Серёжа знает — они оба отныне и навсегда пропитаны кровью, порохом и пеплом. Он зарывается носом в мягкие волосы и вдыхает травяной шампунь, пока Олег скользит касаниями по его спине, вдумчиво считая позвонки. Разумовский тогда впервые чувствует, как в крошечной комнате пахнет бетоном, прожжённым июньским солнцем, и отстраняется, чтобы стянуть с себя футболку.


— Уверен? — Олег не может сдержать улыбку, вскидывая брови.

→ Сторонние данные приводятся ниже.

-- pv_equiv track=rewrite | github.com/gozepolat/priors | reusability/reusability/common.py | get_all_non_empty_subsets
-- ===== SOURCE A (Python) =====
-- def get_all_non_empty_subsets(items: list) -> list:
--     """Return a list of all subsets of given items except for the empty set
--
--     size is always pow(2,n) - 1 => len(get_all_non_empty_subsets([2, 3, 4, 5, 6, 7])) == 63"""
--     if not items:
--         return []
--
--     subsets = []
--     while len(items) > 0:
--         last = items.pop()
--         subsets_without_items = get_all_non_empty_subsets(items)
--         subsets.append([last])
--         subsets.extend(subsets_without_items)
--         subsets.extend([[last] + subset for subset in subsets_without_items if subset])
--
--     return subsets
-- ===== SOURCE B (Python) =====
-- def get_all_non_empty_subsets(items: list) -> list:
--     """Return a list of all subsets of given items except for the empty set
--
--     Iterative re-implementation; like the original, it empties `items`."""
--     popped = []
--     while items:
--         popped.append(items.pop())
--     subsets = []
--     for x in reversed(popped):
--         subsets = [[x]] + subsets + [[x] + s for s in subsets]
--     return subsets
-- ===== Notes on version B (the rewrite author's own statement) =====
-- stated objective: alternative
-- what changed: Replaces the recursive pop-and-recurse scheme with a single iterative left fold that rebuilds the subset list from an empty accumulator (still emptying the input list in place).
import Mathlib
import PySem

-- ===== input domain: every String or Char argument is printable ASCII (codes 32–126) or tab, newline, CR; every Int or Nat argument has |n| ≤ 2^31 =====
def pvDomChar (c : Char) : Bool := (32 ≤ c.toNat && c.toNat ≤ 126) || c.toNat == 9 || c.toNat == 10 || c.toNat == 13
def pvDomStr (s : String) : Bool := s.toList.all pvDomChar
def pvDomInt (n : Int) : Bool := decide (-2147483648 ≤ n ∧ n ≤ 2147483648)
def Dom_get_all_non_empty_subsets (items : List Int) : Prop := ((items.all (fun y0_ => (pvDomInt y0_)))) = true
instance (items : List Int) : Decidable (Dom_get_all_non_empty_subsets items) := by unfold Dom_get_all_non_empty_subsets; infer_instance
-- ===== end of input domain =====

-- ===== PORT A =====
-- B differs only in algorithm: both Pythons empty `items` in place; the theorems are about the return value.
-- A: one while-iteration (the recursive call empties `items`): pop the last element, recurse on the rest,
-- then [[last]] ++ sub ++ [[last]+s for s in sub if s].
def get_all_non_empty_subsets (items : List Int) : List (List Int) :=
  if h : items = [] then []
  else
    let last := items.getLast h
    let sub := get_all_non_empty_subsets items.dropLast
    [last] :: (sub ++ (sub.filter (fun s => !s.isEmpty)).map (fun s => last :: s))
termination_by items.length
decreasing_by
  simpa [List.length_dropLast] using Nat.sub_lt (List.length_pos_iff.2 h) Nat.one_pos

-- ===== PORT B =====
-- while items: popped.append(items.pop())
def pvDrain (items popped : List Int) : List Int :=
  if h : items = [] then popped
  else pvDrain items.dropLast (popped ++ [items.getLast h])
termination_by items.length
decreasing_by
  simpa [List.length_dropLast] using Nat.sub_lt (List.length_pos_iff.2 h) Nat.one_pos

def get_all_non_empty_subsets_alt (items : List Int) : List (List Int) :=
  let popped := pvDrain items []
  popped.reverse.foldl (fun subsets x => [x] :: (subsets ++ subsets.map (fun s => x :: s))) []

-- ===== PRECONDITION & SPEC =====
def Spec_get_all_non_empty_subsets (items : List Int) (out : List (List Int)) : Prop := out = get_all_non_empty_subsets_alt items
instance (items : List Int) (out : List (List Int)) : Decidable (Spec_get_all_non_empty_subsets items out) := by unfold Spec_get_all_non_empty_subsets; infer_instance

-- ===== CLAIM (what is proved, stated in full; the proofs are below) =====
def Claim_equal_get_all_non_empty_subsets : Prop := ∀ (items : List Int), Dom_get_all_non_empty_subsets items → Spec_get_all_non_empty_subsets items (get_all_non_empty_subsets items)

-- ===== LEMMAS AND PROOFS =====

lemma pvDrain_eq (items : List Int) : ∀ acc, pvDrain items acc = acc ++ items.reverse := by
  induction items using get_all_non_empty_subsets.induct with
  | case1 => intro acc; simp [pvDrain]
  | case2 items h ih =>
    intro acc
    rw [pvDrain]
    simp only [h, dite_false, ih]
    conv_rhs => rw [← List.dropLast_append_getLast h]
    simp

lemma nil_not_mem (items : List Int) : [] ∉ get_all_non_empty_subsets items := by
  induction items using get_all_non_empty_subsets.induct with
  | case1 => simp [get_all_non_empty_subsets]
  | case2 items h ih =>
    rw [get_all_non_empty_subsets]
    simp only [h, dite_false]
    intro hm
    simp only [List.mem_cons, List.mem_append, List.mem_map, List.mem_filter] at hm
    rcases hm with hm | hm | ⟨s, _, hs⟩
    · exact absurd hm (by simp)
    · exact ih hm
    · exact absurd hs (by simp)

lemma foldl_eq (items : List Int) :
    get_all_non_empty_subsets items =
      items.foldl (fun subsets x => [x] :: (subsets ++ subsets.map (fun s => x :: s))) [] := by
  induction items using List.reverseRecOn with
  | nil => simp [get_all_non_empty_subsets]
  | append_singleton ys x ih =>
    rw [get_all_non_empty_subsets]
    have hne : ys ++ [x] ≠ [] := by simp
    simp only [hne, dite_false, List.getLast_append_singleton (l := ys),
      List.dropLast_concat, List.foldl_append, List.foldl_cons, List.foldl_nil, ← ih]
    congr 2
    rw [List.filter_eq_self.2]
    intro s hs
    have : s ≠ [] := fun e => nil_not_mem ys (e ▸ hs)
    simpa using this

-- ===== VERDICT (by name: the statement is the Claim_ definition above) =====
theorem get_all_non_empty_subsets_spec : Claim_equal_get_all_non_empty_subsets := by
  intro items _
  unfold Spec_get_all_non_empty_subsets get_all_non_empty_subsets_alt
  rw [pvDrain_eq, foldl_eq]
  simp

Проблема в том, что Серёжа теперь просто не может быть в чём-то уверен. Он всё время задыхается, теряет мысль, давится кипящим воздухом и пенистыми суицидальными фантазиями. А Олег — с запёкшейся кровью под ногтями или с вишнёвыми косточками в грязной чайной чашке — единственное, что всегда стабильно.


Поэтому Серёжа полностью доверяется ему, подставляется жадным прикосновениям горячих рук и сдавленно охает, когда Волков стаскивает с него хлопковые пижамные штаны вместе с бельём. Олег льнёт губами к коже на внутренней стороне бедра и оставляет дорожку мелких поцелуев, ведущую прямиком к впадине на коленке.


Серёжа откидывается на подушки и, опираясь на локти, неотрывно глядит на чужие губы, когда Олег прикусывает кожу внизу живота. Волков поднимает глаза, последний раз ловит его взгляд, чтобы убедиться, что всё в порядке. А в следующую секунду Разумовский жмурится, вздрагивает, забывает дышать — и всё разом, одномоментно, когда влажные губы обхватывают головку.


Тело бьёт мелкая дрожь и челюсти хочется стиснуть до хруста, чтобы не застонать в голос, когда Волков принимает его медленно, размеренно, параллельно старательно проводя языком по всей длине. Серёжа ёрзает под его ртом и жмурится до искорок перед глазами, слыша в голове долгожданную секундную тишину. Хочется, чтобы кости продолжали бесконечно плавиться от возбуждения, пока шершавые пальцы стискивают его бёдра. Хочется, чтобы всегда так — без мучительного жара, без истерических, путающихся мыслей и неуёмной дрожи в руках.


— Серёж, посмотри на меня, — Олег неожиданно отстраняет.


Разумовский машинально подчиняет и не знает, от чего конкретно, но несдержанно стонет, распахивая глаза — то ли от тембра, то ли от шелестящей, тягучей нежности в каждом слове, болезненно расходящейся от низа живота по всему телу. Волков снова послушно принимает его целиком и отмечает, как горят в чужих влажных глазах матовые зрачки, как блестят рыжие ресницы в солнце, сочащемся сквозь светлые занавески, как невозможно он соскучился.


Серёжа неловко толкается бёдрами вперёд ещё несколько раз, а потом впивается зубами в кожу на ладошке прямо перед оргазмом. Он чувствует, как горит лицо вплоть до кончиков ушей, слышит, как сам Олег хрипло стонет и отстраняется. Через шум в ушах улавливает, как глухо воет ветер и размеренно идут часы.


— Я найду каждого, кто сделал это с тобой, — вдруг обещает Олег и утыкается носом в шрам, перечёркивающий болезненно впалый живот от солнечного сплетения.


И Серёжа — действительно чудовище, если даже не возражает.